Old Louisville comes alive this weekend in Victorian Ghost Tour

LOUISVILLE, Ky. (WDRB) -- One of the most haunted neighborhoods in the country comes alive this weekend. Old Louisville's Victorian Ghost Walk guarantees history and hair-raising fun for the whole family.

It's considered one of the nation's most premiere historic neighborhoods. With a lengthy past, comes stories, not all as lavish as the dwellings they reside in.

"Down here in Old Louisville, people are proud of their haunted houses. A lot of people, they like to brag about their ghosts and tell people what's been going on in their house," says David Domine, author and organizer.

This weekend, caretakers invite visitors inside for the 11th annual Victorian Ghost Walk. "In recent years, it's really been taking off, people are coming from all over," Domine said.

The two-hour tour covers about ten blocks of history.

"Death was a common thing. So, when you have stone foundations and brick walls, and these 140-, 150-year old homes, they hold energy and that's what supernatural activity is," says homeowner Susan Shearer.

It wasn't until Shearer took bought her home and started restoring it, that she found out it was haunted.  

"Things started happening that I couldn't explain," Shearer said. "That energy is released and it comes out in many different forms.usually spirits. Sometimes they leave, sometimes they hang around."

In Shearer's case, it was the ghost of a little girl.

"For the first six months I lived here, there were three knocks at the door every night at six o'clock. No one was ever there. I've had voices at the back of my neck in the middle of the night, call my name," she said. "My grown son was working in the house one day by himself before I moved in and he saw her on the stairs. She looked right at him and then disappeared."

The ghost still walks alongside them today, 13 years later. "I kind of kept a list.
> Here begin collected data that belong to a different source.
-- pv_equiv track=rewrite | github.com/ilyabuzuev/meander-line | main.py | createCellsMap
-- ===== SOURCE A (Python) =====
-- import math
--
-- def createCellsMap(widthX, widthY):
--   cellsMap = []
--
--   maxRowNum = math.ceil(widthX / 2)
--   mid = math.ceil(widthY / 2)
--
--   for i in range(mid):
--     row = []
--
--     for j in range(widthX):
--       if (i < mid):
--         if (j < maxRowNum):
--           row.append(j + 1 + i)
--         else:
--           row.append(widthX - j + i)
--
--     cellsMap.append(row)
--
--   temp = cellsMap[::-1]
--
--   if (widthY % 2 != 0):
--     temp.pop(0)
--
--   res = cellsMap + temp
--
--   return res
-- ===== SOURCE B (Python) =====
-- import math
--
-- def createCellsMap(widthX, widthY):
--   maxRowNum = math.ceil(widthX / 2)
--   res = []
--   for r in range(widthY):
--     i = min(r, widthY - 1 - r)
--     res.append([j + 1 + i if j < maxRowNum else widthX - j + i
--                 for j in range(widthX)])
--   return res
-- ===== Notes on version B (the rewrite author's own statement) =====
-- stated objective: simpler
-- what changed: B builds every row in one direct pass with the closed-form symmetry index min(r, widthY-1-r), removing A's build-top-half / reverse / conditional-pop / concatenate mirroring.
-- outside the precondition, e.g. on createCellsMap(3, -1): A raises IndexError, B returns []
import Mathlib
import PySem

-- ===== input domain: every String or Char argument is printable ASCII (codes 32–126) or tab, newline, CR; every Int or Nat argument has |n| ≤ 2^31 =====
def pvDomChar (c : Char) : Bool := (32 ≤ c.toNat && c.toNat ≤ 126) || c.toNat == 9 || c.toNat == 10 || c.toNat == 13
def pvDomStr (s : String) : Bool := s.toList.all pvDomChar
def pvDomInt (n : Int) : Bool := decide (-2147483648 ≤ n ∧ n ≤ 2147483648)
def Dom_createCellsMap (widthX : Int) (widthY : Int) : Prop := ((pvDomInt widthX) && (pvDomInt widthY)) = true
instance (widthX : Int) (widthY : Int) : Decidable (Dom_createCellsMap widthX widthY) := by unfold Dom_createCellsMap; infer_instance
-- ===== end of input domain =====

-- B builds the whole grid in one direct pass using the symmetry index min(r, widthY-1-r),
-- eliminating A's reverse/pop/concat mirroring step (objective: simpler).

-- ===== PORT A =====
-- math.ceil(x / 2) on an int with |x| ≤ 2^31: float division is exact (< 2^53), and
-- ceil(x/2) = (x+1)//2, i.e. PySem.Int.floordiv (x+1) 2.
def createCellsMap (widthX : Int) (widthY : Int) : List (List Int) :=
  let maxRowNum := PySem.Int.floordiv (widthX + 1) 2
  let mid := PySem.Int.floordiv (widthY + 1) 2
  let cellsMap := (PySem.List.pyRange 0 mid 1).foldl (fun m i =>
    let row := (PySem.List.pyRange 0 widthX 1).foldl (fun row j =>
      if i < mid then
        (if j < maxRowNum then row ++ [j + 1 + i] else row ++ [widthX - j + i])
      else row) []
    m ++ [row]) []
  let temp := cellsMap.reverse   -- cellsMap[::-1]  (PySem.List.slice?_none_none_neg_one)
  if PySem.Int.mod widthY 2 ≠ 0 then
    match PySem.List.pop? temp 0 with
    | some (_, t) => cellsMap ++ t
    | none => []   -- temp.pop(0) raises IndexError on empty temp: excluded by Pre_
  else cellsMap ++ temp

-- ===== PORT B =====
def createCellsMap_alt (widthX : Int) (widthY : Int) : List (List Int) :=
  let maxRowNum := PySem.Int.floordiv (widthX + 1) 2
  (PySem.List.pyRange 0 widthY 1).map (fun r =>
    let i := min r (widthY - 1 - r)
    (PySem.List.pyRange 0 widthX 1).map (fun j =>
      if j < maxRowNum then j + 1 + i else widthX - j + i))

-- ===== PRECONDITION & SPEC =====
-- Pre_ excludes odd negative widthY (e.g. widthY = -1), where A's `temp.pop(0)` raises
-- IndexError on the empty list; B returns [] there.
def Pre_createCellsMap (widthX : Int) (widthY : Int) : Prop :=
  0 ≤ widthY ∨ PySem.Int.mod widthY 2 = 0
instance (widthX : Int) (widthY : Int) : Decidable (Pre_createCellsMap widthX widthY) := by unfold Pre_createCellsMap; infer_instance
def pvWitness_createCellsMap : Int × Int := (5, 5)

def Spec_createCellsMap (widthX : Int) (widthY : Int) (out : List (List Int)) : Prop := out = createCellsMap_alt widthX widthY
instance (widthX : Int) (widthY : Int) (out : List (List Int)) : Decidable (Spec_createCellsMap widthX widthY out) := by unfold Spec_createCellsMap; infer_instance

-- ===== CLAIM (what is proved, stated in full; the proofs are below) =====
def Claim_equal_createCellsMap : Prop := ∀ (widthX : Int) (widthY : Int), Dom_createCellsMap widthX widthY → Pre_createCellsMap widthX widthY → Spec_createCellsMap widthX widthY (createCellsMap widthX widthY)

-- ===== LEMMAS AND PROOFS =====

-- the common per-cell row, as a map
def pvRow (widthX i : Int) : List Int :=
  (PySem.List.pyRange 0 widthX 1).map (fun j =>
    if j < PySem.Int.floordiv (widthX + 1) 2 then j + 1 + i else widthX - j + i)

lemma pvCellsMap_eq_map (widthX mid : Int) :
    (PySem.List.pyRange 0 mid 1).foldl (fun m i =>
      let row := (PySem.List.pyRange 0 widthX 1).foldl (fun row j =>
        if i < mid then
          (if j < PySem.Int.floordiv (widthX + 1) 2 then row ++ [j + 1 + i] else row ++ [widthX - j + i])
        else row) []
      m ++ [row]) []
    = (PySem.List.pyRange 0 mid 1).map (pvRow widthX) := by
  have h1 : ∀ (i : Int), i ∈ PySem.List.pyRange 0 mid 1 →
      (PySem.List.pyRange 0 widthX 1).foldl (fun row j =>
        if i < mid then
          (if j < PySem.Int.floordiv (widthX + 1) 2 then row ++ [j + 1 + i] else row ++ [widthX - j + i])
        else row) [] = pvRow widthX i := by
    intro i hi
    have hlt : i < mid := ((PySem.List.mem_pyRange_one).1 hi).2
    simp only [hlt, if_true]
    have : (fun (row : List Int) j =>
        if j < PySem.Int.floordiv (widthX + 1) 2 then row ++ [j + 1 + i] else row ++ [widthX - j + i])
        = fun row j => row ++ [if j < PySem.Int.floordiv (widthX + 1) 2 then j + 1 + i else widthX - j + i] := by
      funext row j; split <;> rfl
    rw [this, PySem.List.foldl_append_singleton_eq_map]
    rfl
  calc (PySem.List.pyRange 0 mid 1).foldl (fun m i =>
        let row := (PySem.List.pyRange 0 widthX 1).foldl (fun row j =>
          if i < mid then
            (if j < PySem.Int.floordiv (widthX + 1) 2 then row ++ [j + 1 + i] else row ++ [widthX - j + i])
          else row) []
        m ++ [row]) []
      = (PySem.List.pyRange 0 mid 1).foldl (fun m i => m ++ [pvRow widthX i]) [] := by
        apply PySem.List.foldl_congr_mem
        intro acc i hi
        simp only [h1 i hi]
    _ = (PySem.List.pyRange 0 mid 1).map (pvRow widthX) := by
        rw [PySem.List.foldl_append_singleton_eq_map]; rfl

lemma pvMain (wx wy : Int) (h : 0 ≤ wy ∨ PySem.Int.mod wy 2 = 0) :
    (let mid := PySem.Int.floordiv (wy + 1) 2
     let M := (PySem.List.pyRange 0 mid 1).map (pvRow wx)
     let temp := M.reverse
     if PySem.Int.mod wy 2 ≠ 0 then
       match PySem.List.pop? temp 0 with
       | some (_, t) => M ++ t
       | none => []
     else M ++ temp)
    = (PySem.List.pyRange 0 wy 1).map (fun r => pvRow wx (min r (wy - 1 - r))) := by
  have hmod : PySem.Int.mod wy 2 = wy % 2 := PySem.Int.mod_eq_emod_of_pos (by norm_num)
  have hmid : PySem.Int.floordiv (wy + 1) 2 = (wy + 1) / 2 := PySem.Int.floordiv_eq_ediv_of_pos (by norm_num)
  simp only [hmod, hmid]
  set mid := (wy + 1) / 2 with hm
  set M := (PySem.List.pyRange 0 mid 1).map (pvRow wx) with hM
  have hMlen : M.length = mid.toNat := by
    simp [hM, PySem.List.length_pyRange_one]
  have hMget : ∀ (k : Nat) (hk : k < M.length), M[k] = pvRow wx (0 + (k : Int)) := by
    intro k hk
    simp only [hM, List.getElem_map]
    rw [PySem.List.getElem_pyRange_one]
  by_cases hodd : wy % 2 = 0
  · -- even branch
    rw [if_neg (by simp [hodd])]
    apply List.ext_getElem
    · simp [hMlen, PySem.List.length_pyRange_one]; omega
    · intro k h1 h2
      rw [List.getElem_append]
      rw [List.getElem_map, PySem.List.getElem_pyRange_one]
      split
      · rename_i hk
        rw [hMget k hk]
        congr 1
        rw [hMlen] at hk
        simp only [List.length_append, List.length_reverse, List.length_map,
          PySem.List.length_pyRange_one, hMlen] at h1 h2
        omega
      · rename_i hk
        rw [List.getElem_reverse, hMget]
        congr 1
        simp only [List.length_append, List.length_reverse, List.length_map,
          PySem.List.length_pyRange_one, hMlen] at h1 h2 hk ⊢
        omega
  · -- odd branch
    rw [if_pos (by simp [hodd])]
    have hwy : 1 ≤ wy := by rcases h with h | h; omega; omega
    have hmid1 : 1 ≤ mid := by omega
    have hMne : M.reverse ≠ [] := by
      intro hc
      have hlc := congrArg List.length hc
      simp only [List.length_reverse, hMlen, List.length_nil] at hlc
      omega
    obtain ⟨x, t, hxt⟩ : ∃ x t, M.reverse = x :: t := by
      cases hrev : M.reverse with
      | nil => exact absurd hrev hMne
      | cons a b => exact ⟨a, b, rfl⟩
    rw [hxt]
    have hpop : PySem.List.pop? (x :: t) 0 = some (x, t) := by
      simp [PySem.List.pop?, PySem.List.pyIdx?]
    rw [hpop]
    have ht : t = M.reverse.tail := by rw [hxt]; rfl
    rw [ht]

    apply List.ext_getElem
    · simp [hMlen, PySem.List.length_pyRange_one]; omega
    · intro k h1 h2
      rw [List.getElem_append]
      rw [List.getElem_map, PySem.List.getElem_pyRange_one]
      split
      · rename_i hk
        rw [hMget k hk]
        congr 1
        rw [hMlen] at hk
        simp only [List.length_append, List.length_reverse, List.length_tail, List.length_map,
          PySem.List.length_pyRange_one, hMlen] at h1 h2
        omega
      · rename_i hk
        rw [List.getElem_tail, List.getElem_reverse, hMget]
        congr 1
        simp only [List.length_append, List.length_reverse, List.length_tail, List.length_map,
          PySem.List.length_pyRange_one, hMlen] at h1 h2 hk ⊢
        omega

-- ===== VERDICT (by name: the statement is the Claim_ definition above) =====
theorem createCellsMap_spec : Claim_equal_createCellsMap := by
  intro wx wy _ hpre
  unfold Spec_createCellsMap createCellsMap createCellsMap_alt
  simp only [pvCellsMap_eq_map]
  exact pvMain wx wy hpre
Then, I met David Domine and he helped me do the research."

Domine is the author of 12 books, which mostly focus on Old Louisville haunts like Shearer's place. Another stop on the tour is the witches' tree from 1889. As legend goes, witches sent a curse after the city knocked it down so it could use it for its May Day celebration. The next year, a tornado destroyed the city, sent sparks and magically ignited a new tree. 

"With these burls, the twisted trunk, the craggy bark, the dead branches and limbs overhead. They said, 'this is much more fitting for witches' and ever since then, the Louisville witches came back in full force," Domine said.

Now, visitors from all over stop by, leaving trinkets for good luck.

Domine and the West Saint Catherine Street Neighborhood Association first started the tour to promote the neighborhood. "It's a way to reconnect with your past, learn more about your history, your neighborhood, your town."

It's described as a theatrical experience beyond the grave, promising the city's most famous legends and ghost stories.

"We're comfortable with them [ghosts]. I'd miss them if they left," Shearer said.

The tour also hopes visitors will have an appreciation for this dignified neighborhood where the living and the dead, coexist.

"We love to see the look on people's faces when they come in and their mouths just drop and that's thanks enough. It gives us so much pleasure."

The walks are Saturday, October 21 and Sunday, October 22. Tours leave every half hour starting at 6 p.m. from Smokey's Bean, located at 1212 South Fourth Street. Space is limited.